14. systems according to any one of claim 1 to 13, wherein said system is used for the operation at patient articular place.
15. systems according to claim 14, wherein said joint is selected from the group be made up of hip, shoulder, knee joint, ankle, finger, thumb, toe, elbow and wrist.
16. systems according to claims 14 or 15, wherein said joint is hip.
17. systems according to any one of claim 1 to 16, wherein said system is used for replacement of total hip.

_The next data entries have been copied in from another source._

-- pv_equiv track=rewrite | github.com/khanhnam-nathan/Pyneat | pyneat/rules/refactoring.py | _count_nesting
-- ===== SOURCE A (Python) =====
-- def _count_nesting(lines: list, min_indent: int = 0) -> int:
--     """Count nesting level in a block of lines."""
--     max_nesting = 0
--     current_nesting = 0
--
--     for line in lines:
--         stripped = line.strip()
--         indent = len(line) - len(line.lstrip())
--         if indent < min_indent:
--             break
--         if stripped.startswith('if ') or stripped.startswith('elif '):
--             current_nesting += 1
--             max_nesting = max(max_nesting, current_nesting)
--         elif stripped.startswith('else:'):
--             current_nesting += 1
--             max_nesting = max(max_nesting, current_nesting)
--         elif stripped and not line.startswith('    ') and not line.startswith('\t'):
--             break
--
--     return max_nesting
-- ===== SOURCE B (Python) =====
-- def _count_nesting(lines: list, min_indent: int = 0) -> int:
--     """Count nesting level in a block of lines."""
--     def classify(line):
--         s = line.strip()
--         if len(line) - len(line.lstrip()) < min_indent:
--             return 'stop'
--         if s.startswith(('if ', 'elif ')) or s.startswith('else:'):
--             return 'branch'
--         if s and not line.startswith(('    ', '\t')):
--             return 'stop'
--         return 'skip'
--
--     # Right fold: a 'stop' line wipes out everything counted behind it,
--     # so the final value is the branch count of the prefix before the first stop.
--     nesting = 0
--     for line in reversed(lines):
--         k = classify(line)
--         if k == 'stop':
--             nesting = 0
--         elif k == 'branch':
--             nesting += 1
--     return nesting
-- ===== Notes on version B (the rewrite author's own statement) =====
-- stated objective: alternative
-- what changed: Replaces A's forward loop with early break and a running max over two counters by a backward (right-fold) scan with no break: each line is classified once, a 'stop' line resets the tally to 0 (cancelling everything after the first stop), a branch line adds 1.
import Mathlib
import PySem

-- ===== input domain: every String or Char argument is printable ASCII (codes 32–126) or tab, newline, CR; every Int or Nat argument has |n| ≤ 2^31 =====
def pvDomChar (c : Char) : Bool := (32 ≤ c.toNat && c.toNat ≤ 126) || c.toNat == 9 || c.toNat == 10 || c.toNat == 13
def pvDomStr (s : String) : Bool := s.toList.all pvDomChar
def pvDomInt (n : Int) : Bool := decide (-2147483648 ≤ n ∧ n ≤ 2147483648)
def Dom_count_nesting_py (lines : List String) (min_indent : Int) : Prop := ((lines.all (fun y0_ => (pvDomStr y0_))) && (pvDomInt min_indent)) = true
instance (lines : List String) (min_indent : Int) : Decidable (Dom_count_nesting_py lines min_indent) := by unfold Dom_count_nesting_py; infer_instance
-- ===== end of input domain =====

-- B replaces A's forward break-and-running-max loop with a backward right-fold scan
-- (a stop line resets the tally, a branch line adds 1): an alternative of the same cost.

-- ===== PORT A =====
-- A's for-loop with early break, carrying (max_nesting, current_nesting).
def countNestLoopA (min_indent : Int) : List String → Int → Int → Int
  | [], maxN, _ => maxN
  | line :: rest, maxN, curN =>
    let stripped := PySem.Str.strip line
    let indent := PySem.Str.len line - PySem.Str.len (PySem.Str.lstrip line)
    if indent < min_indent then maxN
    else if PySem.Str.startswith stripped "if " || PySem.Str.startswith stripped "elif " then
      countNestLoopA min_indent rest (max maxN (curN + 1)) (curN + 1)
    else if PySem.Str.startswith stripped "else:" then
      countNestLoopA min_indent rest (max maxN (curN + 1)) (curN + 1)
    else if PySem.Str.len stripped ≠ 0 && !(PySem.Str.startswith line "    ") && !(PySem.Str.startswith line "\t") then
      maxN
    else countNestLoopA min_indent rest maxN curN

def count_nesting_py (lines : List String) (min_indent : Int) : Int :=
  countNestLoopA min_indent lines 0 0

-- ===== PORT B =====
def classifyB (min_indent : Int) (line : String) : String :=
  let s := PySem.Str.strip line
  if PySem.Str.len line - PySem.Str.len (PySem.Str.lstrip line) < min_indent then "stop"
  else if PySem.Str.startswith s "if " || PySem.Str.startswith s "elif "
          || PySem.Str.startswith s "else:" then "branch"
  else if PySem.Str.len s ≠ 0 && !(PySem.Str.startswith line "    ")
          && !(PySem.Str.startswith line "\t") then "stop"
  else "skip"

-- backward pass ('for line in reversed(lines)') = right fold over lines
def count_nesting_py_alt (lines : List String) (min_indent : Int) : Int :=
  lines.foldr
    (fun line nesting =>
      let k := classifyB min_indent line
      if k = "stop" then 0
      else if k = "branch" then nesting + 1
      else nesting)
    0

-- ===== PRECONDITION & SPEC =====
def Spec_count_nesting_py (lines : List String) (min_indent : Int) (out : Int) : Prop := out = count_nesting_py_alt lines min_indent
instance (lines : List String) (min_indent : Int) (out : Int) : Decidable (Spec_count_nesting_py lines min_indent out) := by unfold Spec_count_nesting_py; infer_instance

-- ===== CLAIM (what is proved, stated in full; the proofs are below) =====
def Claim_equal_count_nesting_py : Prop := ∀ (lines : List String) (min_indent : Int), Dom_count_nesting_py lines min_indent → Spec_count_nesting_py lines min_indent (count_nesting_py lines min_indent)

-- ===== LEMMAS AND PROOFS =====
-- Invariant: A's two counters stay equal, so the loop from state (n, n) returns
-- n plus B's right-fold value (a stop head makes the fold 0, matching A's break with maxN = n).
set_option maxHeartbeats 1600000 in
lemma countNestLoopA_eq (min_indent : Int) (lines : List String) (n : Int) :
    countNestLoopA min_indent lines n n = n + count_nesting_py_alt lines min_indent := by
  induction lines generalizing n with
  | nil => simp [countNestLoopA, count_nesting_py_alt]
  | cons line rest ih =>
    simp only [countNestLoopA, count_nesting_py_alt, List.foldr_cons]
    by_cases hlt : PySem.Str.len line - PySem.Str.len (PySem.Str.lstrip line) < min_indent
    · have hk : classifyB min_indent line = "stop" := by
        simp only [classifyB]; rw [if_pos hlt]
      rw [if_pos hlt, hk, if_pos rfl]; ring
    · rw [if_neg hlt]
      by_cases h1 : (PySem.Str.startswith (PySem.Str.strip line) "if "
          || PySem.Str.startswith (PySem.Str.strip line) "elif ") = true
      · have hk : classifyB min_indent line = "branch" := by
          simp only [classifyB]
          rw [if_neg hlt, if_pos (by simp only [Bool.or_eq_true] at h1 ⊢; tauto)]
        rw [if_pos h1, hk, if_neg (by decide), if_pos rfl,
          show max n (n + 1) = n + 1 by omega,
          ih (n + 1)]
        simp only [count_nesting_py_alt]; ring
      · rw [if_neg h1]
        by_cases h2 : PySem.Str.startswith (PySem.Str.strip line) "else:" = true
        · have hk : classifyB min_indent line = "branch" := by
            simp only [classifyB]
            rw [if_neg hlt, if_pos (by simp only [Bool.or_eq_true]; tauto)]
          rw [if_pos h2, hk, if_neg (by decide), if_pos rfl,
            show max n (n + 1) = n + 1 by omega,
            ih (n + 1)]
          simp only [count_nesting_py_alt]; ring
        · rw [if_neg h2]
          have hnb : (PySem.Str.startswith (PySem.Str.strip line) "if "
              || PySem.Str.startswith (PySem.Str.strip line) "elif "
              || PySem.Str.startswith (PySem.Str.strip line) "else:") = false := by
            rw [Bool.eq_false_iff.mpr h1, Bool.eq_false_iff.mpr h2]
            decide
          by_cases hbrk : (PySem.Str.len (PySem.Str.strip line) ≠ 0
              && !(PySem.Str.startswith line "    ") && !(PySem.Str.startswith line "\t")) = true
          · have hk : classifyB min_indent line = "stop" := by
              simp only [classifyB]
              rw [if_neg hlt, if_neg (by rw [hnb]; decide), if_pos hbrk]
            rw [if_pos hbrk, hk, if_pos rfl]; ring
          · have hk : classifyB min_indent line = "skip" := by
              simp only [classifyB]
              rw [if_neg hlt, if_neg (by rw [hnb]; decide), if_neg hbrk]
            rw [if_neg hbrk, hk, if_neg (by decide), if_neg (by decide), ih n]
            simp only [count_nesting_py_alt]

-- ===== VERDICT (by name: the statement is the Claim_ definition above) =====
theorem count_nesting_py_spec : Claim_equal_count_nesting_py := by
  intro lines min_indent _
  unfold Spec_count_nesting_py count_nesting_py
  simpa using countNestLoopA_eq min_indent lines 0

18. systems according to any one of claim 1 to 15, wherein said patient anatomy is selected from the group be made up of pelvis, scapula, femur, tibia, internal malleolus, radius, ulna, humerus, tibia and fibula.
19. systems according to claim 18, wherein said patient anatomy is pelvis.
20. systems according to any one of claim 1 to 19, wherein said Patient sensors can install relative to described patient anatomy.
21. systems according to claim 19, wherein said Patient sensors can install relative to the crista iliaca of patient or rumpbone.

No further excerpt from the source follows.